Ce que permettent concrètement ces trois outils
La loi n° 2025-532, définitivement adoptée par l’Assemblée nationale le 29 avril 2025 et promulguée le 13 juin 2025, a créé plusieurs dispositifs inédits. Selon Légifrance, les interdictions administratives de paraître permettent au préfet d’éloigner des individus identifiés des points de deal, pour une durée d’un mois renouvelable. Elles ne nécessitent pas de condamnation judiciaire préalable.
Les expulsions locatives fonctionnent différemment : le préfet peut enjoindre à un bailleur - social ou privé - de saisir le juge pour résilier le bail d’un occupant dont les agissements liés au trafic de stupéfiants troublent gravement ou répétitivement l’ordre public. La décision de résiliation reste in fine judiciaire. En Charente-Maritime, 7 de ces injonctions ont abouti à des expulsions effectives.
La fermeture administrative de commerce constitue le troisième levier : un établissement peut être fermé temporairement s’il est utilisé comme point d’appui pour le trafic.
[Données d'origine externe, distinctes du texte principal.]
-- the frames pushed for one popped frame weigh strictly less than that frame
lemma pvWS_step (heights : List Int) (k x y l i res : Int) (st : List (Int × Int))
    (_hne : i ≠ l - 1) :
    pvWS l ((if i < (pvBestJump heights i (min (i + k + 1) l)).1 then
               ((pvBestJump heights i (min (i + k + 1) l)).1, res + x) ::
                 (if i + 1 < l then (i + 1, res + y) ::
                    (if i + 2 < l then (i + 2, res + y) :: st else st)
                  else (if i + 2 < l then (i + 2, res + y) :: st else st))
             else
               (if i + 1 < l then (i + 1, res + y) ::
                  (if i + 2 < l then (i + 2, res + y) :: st else st)
                else (if i + 2 < l then (i + 2, res + y) :: st else st)))) <
      pvW l i + pvWS l st := by
  have hbj := pvBestJump_fst heights i (min (i + k + 1) l)
  by_cases h1 : i + 1 < l
  · have he : 2 ≤ (l - i).toNat := by omega
    have hwi : pvW l i = 3 ^ (l - i).toNat := rfl
    have hw1 : pvW l (i + 1) = 3 ^ ((l - i).toNat - 1) := by
      unfold pvW; congr 1; omega
    have hw2 : pvW l (i + 2) = 3 ^ ((l - i).toNat - 2) := by
      unfold pvW; congr 1; omega
    have hpow : 3 ^ ((l - i).toNat - 1) + 3 ^ ((l - i).toNat - 1) + 3 ^ ((l - i).toNat - 2)
        < 3 ^ (l - i).toNat := by
      obtain ⟨d, hd⟩ : ∃ d, (l - i).toNat = d + 2 := ⟨(l - i).toNat - 2, by omega⟩
      rw [hd]
      have h5 : d + 2 - 1 = d + 1 := by omega
      have h6 : d + 2 - 2 = d := by omega
      rw [h5, h6]
      have ha : 0 < 3 ^ d := by positivity
      simp only [pow_succ]
      omega
    have hc1 : 0 < 3 ^ ((l - i).toNat - 1) := by positivity
    have hc2 : 0 < 3 ^ ((l - i).toNat - 2) := by positivity
    have hjw : i < (pvBestJump heights i (min (i + k + 1) l)).1 →
        pvW l (pvBestJump heights i (min (i + k + 1) l)).1 ≤ 3 ^ ((l - i).toNat - 1) := by
      intro hij
      have hle : (l - (pvBestJump heights i (min (i + k + 1) l)).1).toNat ≤ (l - i).toNat - 1 := by
        omega
      exact Nat.pow_le_pow_right (by norm_num) hle
    split_ifs with hj h2 h2
    · have := hjw hj
      simp only [pvWS_cons]
      omega
    · have := hjw hj
      simp only [pvWS_cons]
      omega
    · simp only [pvWS_cons]; omega
    · simp only [pvWS_cons]; omega
  · have hj : ¬ i < (pvBestJump heights i (min (i + k + 1) l)).1 := by
      rcases hbj with h | ⟨ha, hb⟩
      · omega
      · have : min (i + k + 1) l ≤ l := min_le_right _ _
        omega
    have h2 : ¬ i + 2 < l := by omega
    rw [if_neg hj, if_neg h1, if_neg h2]
    have := pvW_pos l i
    omega

-- runB is fuel-insensitive once the fuel reaches the stack's weight
lemma runB_stable (heights : List Int) (l k x y : Int) :
    ∀ (n : Nat) (st : List (Int × Int)) (best : Option Int) (fuel : Nat),
      pvWS l st = n → n ≤ fuel →
      runB heights l k x y fuel st best = runB heights l k x y n st best := by
  intro n
  induction n using Nat.strong_induction_on with
  | _ n ih =>
    intro st best fuel hW hle
    cases st with
    | nil => cases fuel <;> cases n <;> simp [runB]
    | cons f st' =>
      obtain ⟨i, res⟩ := f
      have hw1 := pvW_pos l i
      have hcons : pvWS l ((i, res) :: st') = pvW l i + pvWS l st' := pvWS_cons ..
      obtain ⟨n', rfl⟩ : ∃ n', n = n' + 1 := ⟨n - 1, by omega⟩
      obtain ⟨m, rfl⟩ : ∃ m, fuel = m + 1 := ⟨fuel - 1, by omega⟩
      simp only [runB]
      have hst' : pvWS l st' ≤ n' := by omega
      by_cases hp : (match best with | none => false | some b => decide (b ≤ res)) = true
      · rw [if_pos hp, if_pos hp,
            ih (pvWS l st') (by omega) st' best m rfl (by omega),
            ih (pvWS l st') (by omega) st' best n' rfl hst']
      · rw [if_neg hp, if_neg hp]
        by_cases hl : i = l - 1
        · rw [if_pos hl, if_pos hl,
              ih (pvWS l st') (by omega) st' (some res) m rfl (by omega),
              ih (pvWS l st') (by omega) st' (some res) n' rfl hst']
        · rw [if_neg hl, if_neg hl]
          have hstep := pvWS_step heights k x y l i res st' hl
          set st3 := (if i < (pvBestJump heights i (min (i + k + 1) l)).1 then
                 ((pvBestJump heights i (min (i + k + 1) l)).1, res + x) ::
                   (if i + 1 < l then (i + 1, res + y) ::
                      (if i + 2 < l then (i + 2, res + y) :: st' else st')
                    else (if i + 2 < l then (i + 2, res + y) :: st' else st'))
               else
                 (if i + 1 < l then (i + 1, res + y) ::
                    (if i + 2 < l then (i + 2, res + y) :: st' else st')
                  else (if i + 2 < l then (i + 2, res + y) :: st' else st'))) with hst3
          rw [ih (pvWS l st3) (by omega) st3 best m rfl (by omega),
              ih (pvWS l st3) (by omega) st3 best n' rfl (by omega)]
-- pv_equiv track=rewrite | github.com/llf159/lianghua | stats_core.py | _exec_date
-- ===== SOURCE A (Python) =====
-- from typing import Iterable, Sequence, Dict, List, Optional, Callable, Any, Literal
--
-- def _exec_date(d: str, mode: str, trade_days: List[str]) -> str:
--     if mode == "close":
--         return d
--     # next_open
--     if d not in trade_days:
--         # 找到 >= d 的第一个交易日作为指令日
--         trade_days = [x for x in trade_days if x >= d]
--         if not trade_days:
--             return d
--         d = trade_days[0]
--     i = trade_days.index(d)
--     j = min(i + 1, len(trade_days) - 1)
--     return trade_days[j]
-- ===== SOURCE B (Python) =====
-- def _exec_date(d: str, mode: str, trade_days: list) -> str:
--     if mode == "close":
--         return d
--     # single pass: early-exit at the first occurrence of d, otherwise
--     # collect the first two elements >= d (in list order)
--     first_ge = None
--     second_ge = None
--     n = len(trade_days)
--     for idx, x in enumerate(trade_days):
--         if x == d:
--             return trade_days[idx + 1] if idx + 1 < n else trade_days[-1]
--         if x >= d:
--             if first_ge is None:
--                 first_ge = x
--             elif second_ge is None:
--                 second_ge = x
--     if first_ge is None:
--         return d
--     return second_ge if second_ge is not None else first_ge
-- ===== Notes on version B (the rewrite author's own statement) =====
-- stated objective: alternative
-- what changed: Replaces A's membership test + filter-list construction + .index + indexing (up to three scans and an allocation) by one single pass with an index counter that early-exits at the first occurrence of d and otherwise tracks the first two elements >= d.
import Mathlib
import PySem

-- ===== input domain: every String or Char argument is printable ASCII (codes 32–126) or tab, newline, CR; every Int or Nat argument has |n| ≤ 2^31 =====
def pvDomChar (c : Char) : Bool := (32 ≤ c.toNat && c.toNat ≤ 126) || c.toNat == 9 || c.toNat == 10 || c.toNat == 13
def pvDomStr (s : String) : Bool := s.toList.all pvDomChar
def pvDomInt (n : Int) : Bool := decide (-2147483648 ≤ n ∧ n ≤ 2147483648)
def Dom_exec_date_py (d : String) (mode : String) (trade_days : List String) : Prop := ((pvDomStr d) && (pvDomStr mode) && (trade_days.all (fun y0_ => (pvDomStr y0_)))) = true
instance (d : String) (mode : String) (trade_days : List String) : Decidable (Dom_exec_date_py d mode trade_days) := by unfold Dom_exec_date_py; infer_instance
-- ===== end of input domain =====

-- ===== PORT A =====
-- B replaces A's membership test + filter list + .index + indexing (up to three scans) by one
-- single pass with an index counter (alternative decomposition, same O(n) cost).
-- helper: A's final three lines (i = trade_days.index(d); j = min(i+1, len-1); return trade_days[j])
def execTailA (trade_days : List String) (d : String) : String :=
  match PySem.List.index? trade_days d with
  | some i => PySem.List.pyGetD trade_days (min ((i : Int) + 1) ((trade_days.length : Int) - 1)) d
  | none => d   -- unreachable: d is in trade_days whenever this helper is called

def exec_date_py (d : String) (mode : String) (trade_days : List String) : String :=
  if mode == "close" then d
  else if trade_days.contains d then
    execTailA trade_days d
  else
    -- trade_days = [x for x in trade_days if x >= d]
    match trade_days.filter (fun x => decide (d ≤ x)) with
    | [] => d
    | d' :: rest => execTailA (d' :: rest) d'

-- ===== PORT B =====
-- the enumerate loop of Source B: idx counter, early exit at x == d, else track first/second element >= d
def altLoopB (d : String) (trade_days : List String) : List String → Nat → Option String → Option String → String
  | [], _, first_ge, second_ge =>
      match first_ge with
      | none => d
      | some fg =>
        match second_ge with
        | some sg => sg
        | none => fg
  | x :: rest, idx, first_ge, second_ge =>
      if x == d then
        if idx + 1 < trade_days.length then PySem.List.pyGetD trade_days ((idx : Int) + 1) d
        else PySem.List.pyGetD trade_days (-1) d
      else if d ≤ x then
        match first_ge with
        | none => altLoopB d trade_days rest (idx + 1) (some x) second_ge
        | some _ =>
          match second_ge with
          | none => altLoopB d trade_days rest (idx + 1) first_ge (some x)
          | some _ => altLoopB d trade_days rest (idx + 1) first_ge second_ge
      else altLoopB d trade_days rest (idx + 1) first_ge second_ge

def exec_date_py_alt (d : String) (mode : String) (trade_days : List String) : String :=
  if mode == "close" then d
  else altLoopB d trade_days trade_days 0 none none

-- ===== PRECONDITION & SPEC =====
def Spec_exec_date_py (d : String) (mode : String) (trade_days : List String) (out : String) : Prop := out = exec_date_py_alt d mode trade_days
instance (d : String) (mode : String) (trade_days : List String) (out : String) : Decidable (Spec_exec_date_py d mode trade_days out) := by unfold Spec_exec_date_py; infer_instance

-- ===== CLAIM (what is proved, stated in full; the proofs are below) =====
def Claim_equal_exec_date_py : Prop := ∀ (d : String) (mode : String) (trade_days : List String), Dom_exec_date_py d mode trade_days → Spec_exec_date_py d mode trade_days (exec_date_py d mode trade_days)

-- ===== LEMMAS AND PROOFS =====

-- execTailA unfolded at a known index
theorem execTailA_eq (td : List String) (d : String) (k : Nat)
    (h : PySem.List.index? td d = some k) :
    execTailA td d = PySem.List.pyGetD td (min ((k : Int) + 1) ((td.length : Int) - 1)) d := by
  unfold execTailA
  rw [h]

-- when d occurs in the remaining suffix l (= T.drop idx) at first position k, the loop
-- early-exits there
theorem altLoopB_mem (d : String) (T : List String) :
    ∀ (l : List String) (idx : Nat) (fg sg : Option String) (k : Nat),
      T.drop idx = l → PySem.List.index? l d = some k →
      altLoopB d T l idx fg sg =
        if idx + k + 1 < T.length then PySem.List.pyGetD T (((idx + k : Nat) : Int) + 1) d
        else PySem.List.pyGetD T (-1) d := by
  intro l
  induction l with
  | nil =>
    intro idx fg sg k _ h
    rw [PySem.List.index?_eq_idxOf?] at h
    simp at h
  | cons x rest ih =>
    intro idx fg sg k hdrop hk
    by_cases hx : x = d
    · subst hx
      rw [PySem.List.index?_cons_self] at hk
      injection hk with hk0
      subst hk0
      simp [altLoopB]
    · have hne : (x == d) = false := by simp [hx]
      rw [PySem.List.index?_cons_of_ne rest hx] at hk
      cases hrest : PySem.List.index? rest d with
      | none => rw [hrest] at hk; simp at hk
      | some k' =>
        rw [hrest] at hk
        simp only [Option.map_some, Option.some.injEq] at hk
        have hkk : k = k' + 1 := by omega
        subst hkk
        have hdrop' : T.drop (idx + 1) = rest := by
          have h1 : T.drop (idx + 1) = (T.drop idx).drop 1 := by
            rw [List.drop_drop]
          rw [h1, hdrop]; rfl
        have harith : idx + (k' + 1) + 1 = (idx + 1) + k' + 1 := by omega
        have final : ∀ fg' sg', altLoopB d T rest (idx + 1) fg' sg' =
            if idx + (k' + 1) + 1 < T.length then
              PySem.List.pyGetD T (((idx + (k' + 1) : Nat) : Int) + 1) d
            else PySem.List.pyGetD T (-1) d := by
          intro fg' sg'
          rw [ih (idx + 1) fg' sg' k' hdrop' hrest, harith]
          congr 2
          push_cast; ring
        rw [show altLoopB d T (x :: rest) idx fg sg =
            (if x == d then
              (if idx + 1 < T.length then PySem.List.pyGetD T ((idx : Int) + 1) d
               else PySem.List.pyGetD T (-1) d)
            else if d ≤ x then
              (match fg with
               | none => altLoopB d T rest (idx + 1) (some x) sg
               | some _ =>
                 match sg with
                 | none => altLoopB d T rest (idx + 1) fg (some x)
                 | some _ => altLoopB d T rest (idx + 1) fg sg)
            else altLoopB d T rest (idx + 1) fg sg) from rfl]
        rw [hne]
        simp only [Bool.false_eq_true, if_false]
        by_cases hle : d ≤ x
        · rw [if_pos hle]
          cases fg with
          | none => exact final (some x) sg
          | some f => cases sg with
            | none => exact final (some f) (some x)
            | some s => exact final (some f) (some s)
        · rw [if_neg hle]
          exact final fg sg

-- when d does not occur in the remaining suffix, the loop returns according to the
-- accumulators extended by the filtered suffix
theorem altLoopB_not_mem (d : String) (T : List String) :
    ∀ (l : List String) (idx : Nat),
      d ∉ l →
      (altLoopB d T l idx none none =
        (match l.filter (fun x => decide (d ≤ x)) with
         | [] => d
         | [fg] => fg
         | _ :: sg :: _ => sg)) ∧
      (∀ f, altLoopB d T l idx (some f) none =
        (match l.filter (fun x => decide (d ≤ x)) with
         | [] => f
         | sg :: _ => sg)) ∧
      (∀ f s, altLoopB d T l idx (some f) (some s) = s) := by
  intro l
  induction l with
  | nil => intro idx _; exact ⟨rfl, fun f => rfl, fun f s => rfl⟩
  | cons x rest ih =>
    intro idx hmem
    have hx : x ≠ d := fun h => hmem (h ▸ List.mem_cons_self)
    have hne : (x == d) = false := by simp [hx]
    have hmem' : d ∉ rest := fun h => hmem (List.mem_cons_of_mem _ h)
    obtain ⟨ih0, ih1, ih2⟩ := ih (idx + 1) hmem'
    by_cases hge : d ≤ x
    · have hgeb : (decide (d ≤ x)) = true := by simp [hge]
      refine ⟨?_, fun f => ?_, fun f s => ?_⟩
      · simp only [altLoopB, hne, Bool.false_eq_true, if_false, hge, if_true,
          List.filter_cons]
        rw [ih1 x]
        cases h : rest.filter (fun y => decide (d ≤ y)) <;> simp
      · simp only [altLoopB, hne, Bool.false_eq_true, if_false, hge, if_true,
          List.filter_cons]
        rw [ih2 f x]
        simp
      · simp only [altLoopB, hne, Bool.false_eq_true, if_false, hge, if_true]
        exact ih2 f s
    · have hgeb : (decide (d ≤ x)) = false := by simp [hge]
      refine ⟨?_, fun f => ?_, fun f s => ?_⟩
      · simp only [altLoopB, hne, Bool.false_eq_true, if_false, hge, if_false,
          List.filter_cons, hgeb]
        exact ih0
      · simp only [altLoopB, hne, Bool.false_eq_true, if_false, hge, if_false,
          List.filter_cons, hgeb]
        exact ih1 f
      · simp only [altLoopB, hne, Bool.false_eq_true, if_false, hge, if_false]
        exact ih2 f s

-- ===== VERDICT (by name: the statement is the Claim_ definition above) =====
theorem exec_date_py_spec : Claim_equal_exec_date_py := by
  intro d mode trade_days _
  unfold Spec_exec_date_py exec_date_py exec_date_py_alt
  by_cases hmode : mode == "close"
  · rw [if_pos hmode, if_pos hmode]
  · rw [if_neg hmode, if_neg hmode]
    by_cases hmem : d ∈ trade_days
    · have hc : trade_days.contains d = true := by simpa using hmem
      rw [if_pos hc]
      have hsome : (PySem.List.index? trade_days d).isSome :=
        (PySem.List.index?_isSome_iff trade_days d).mpr hmem
      obtain ⟨k, hk⟩ := Option.isSome_iff_exists.mp hsome
      obtain ⟨hklt, -, -⟩ := PySem.List.getElem_of_index?_eq_some hk
      rw [execTailA_eq trade_days d k hk,
        altLoopB_mem d trade_days trade_days 0 none none k (by simp) hk]
      simp only [Nat.zero_add]
      by_cases hsucc : k + 1 < trade_days.length
      · rw [if_pos hsucc]
        have hmin : min ((k : Int) + 1) ((trade_days.length : Int) - 1)
            = (k : Int) + 1 := min_eq_left (by omega)
        rw [hmin]
      · rw [if_neg hsucc]
        have hlen : trade_days ≠ [] := List.ne_nil_of_mem hmem
        have hmin : min ((k : Int) + 1) ((trade_days.length : Int) - 1)
            = ((trade_days.length - 1 : Nat) : Int) := by
          rw [min_eq_right (by omega)]
          push_cast [Nat.cast_sub (by omega : 1 ≤ trade_days.length)]
          ring
        rw [hmin, PySem.List.pyGetD_natCast,
          PySem.List.pyGetD_neg_one trade_days d hlen,
          List.getD_eq_getElem _ _ (by omega), List.getLast_eq_getElem]
    · rw [if_neg (show ¬ trade_days.contains d = true by simpa using hmem)]
      rw [(altLoopB_not_mem d trade_days trade_days 0 hmem).1]
      cases hf : trade_days.filter (fun x => decide (d ≤ x)) with
      | nil => rfl
      | cons d' rest =>
        cases rest with
        | nil =>
          show execTailA [d'] d' = d'
          rw [execTailA_eq [d'] d' 0 (PySem.List.index?_cons_self d' [])]
          norm_num [PySem.List.pyGetD_zero_cons]
        | cons sg rest2 =>
          show execTailA (d' :: sg :: rest2) d' = sg
          rw [execTailA_eq (d' :: sg :: rest2) d' 0 (PySem.List.index?_cons_self d' (sg :: rest2))]
          have hmin : min (((0 : Nat) : Int) + 1) (((d' :: sg :: rest2).length : Int) - 1)
              = ((1 : Nat) : Int) := by
            rw [min_eq_left (by simp)]
            simp
          rw [hmin, PySem.List.pyGetD_natCast]
          rfl
theorem getzones_eq_alt (grid : List (List String)) (N M : Int) :
    getzones grid N M = getzones_alt grid N M := by
  unfold getzones getzones_alt
  refine (pvFoldInv
    (fun acc : List (List (Option Int)) × List Int =>
      pvShape acc.1 N M ∧ pvBnd acc.1 (acc.2.length : Int) ∧ pvClosed grid N M acc.1)
    _ _ (PySem.List.pyRange 0 N 1) ?_ _ ?_).1
  · intro acc l hlmem hInv
    have hl := PySem.List.mem_pyRange_one.mp hlmem
    exact pvFoldInv
      (fun acc : List (List (Option Int)) × List Int =>
        pvShape acc.1 N M ∧ pvBnd acc.1 (acc.2.length : Int) ∧ pvClosed grid N M acc.1)
      _ _ (PySem.List.pyRange 0 M 1) (by
        intro acc2 c hcmem hInv2
        have hc := PySem.List.mem_pyRange_one.mp hcmem
        obtain ⟨hsh2, hbnd2, hcl2⟩ := hInv2
        by_cases hcond : pvCellS grid l c ≠ "#" ∧ pvGet2? acc2.1 l c = some none
        · rw [if_pos hcond, if_pos hcond]
          have hinb : pvInb N M l c = true := by simp [pvInb]; omega
          obtain ⟨heq, hsh', hbnd', hcl'⟩ := pvFill_eq grid N M (acc2.2.length : Int) l c acc2.1
            hsh2 hbnd2 hcl2 (Int.natCast_nonneg _) hinb hcond.1 hcond.2
          refine ⟨?_, ?_, ?_, ?_⟩
          · dsimp only
            rw [heq]
          · exact hsh'
          · dsimp only
            intro l' c' hl' hc' v hv
            have := hbnd' l' c' hl' hc' v hv
            have hlen : ((acc2.2 ++ [(pvBFSLoop grid N M (acc2.2.length : Int) acc2.1 0
                [(l, c)]).2]).length : Int) = (acc2.2.length : Int) + 1 := by
              rw [List.length_append, List.length_singleton]
              push_cast
              ring
            rw [hlen]
            omega
          · exact hcl'
        · rw [if_neg hcond, if_neg hcond]
          exact ⟨rfl, hsh2, hbnd2, hcl2⟩) acc hInv
  · refine ⟨⟨List.length_replicate, ?_⟩, ?_, ?_⟩
    · intro r hr
      rw [List.eq_of_mem_replicate hr]
      exact List.length_replicate
    · intro l c hl hc v hv
      exact absurd (pvInit_get N M l c _ hv) (by simp)
    · intro p q hpinb hpv hadj hopenq
      obtain ⟨v, hv⟩ := hpv
      exact absurd (pvInit_get N M p.1 p.2 _ hv) (by simp)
Contexte dans la Charente-Maritime
Le département affiche un bilan sécuritaire significatif sur la période récente. En février 2026, la préfecture indiquait que plus de 50 trafics de stupéfiants avaient été démantelés en 2025, selon son propre communiqué de presse. La ville de La Rochelle a notamment été concernée par des opérations d’envergure, dont une impliquant des arrestations de dealers et des investigations sur des restaurants soupçonnés de blanchiment, documentées par France Bleu / ici.fr.
Ces résultats ont été obtenus sous la préfecture de Brice Blondel, nommé en 2023, qui a quitté ses fonctions en 2026 pour prendre la préfecture des Yvelines. Michel Prosic lui a succédé à la tête de la Charente-Maritime, selon ici.fr.
La Charente-Maritime n’est pas isolée. Le département voisin de la Charente a prononcé 10 interdictions de paraître dans le même cadre légal. Dans l’Ain, un bilan similaire fait état de 2,1 tonnes de drogues saisies et quatre interdictions de paraître depuis l’entrée en vigueur de la loi. Des mesures comparables ont aussi été appliquées dans les Landes dès novembre 2025 et à La Réunion dès septembre 2025.
Une montée en charge progressive depuis juin 2025
La loi est entrée en vigueur le 15 juin 2025, au lendemain de sa publication au Journal officiel, selon l’Agence nationale pour l’information sur le logement (Anil) et le site vie-publique.fr. En Charente-Maritime, son application a été progressive : 9 interdictions de paraître recensées en février 2026, contre 16 au 13 juin 2026. Les expulsions locatives, procédure plus lourde impliquant une étape judiciaire, sont passées d’une seule en cours en février à 7 effectivement prononcées six mois plus tard.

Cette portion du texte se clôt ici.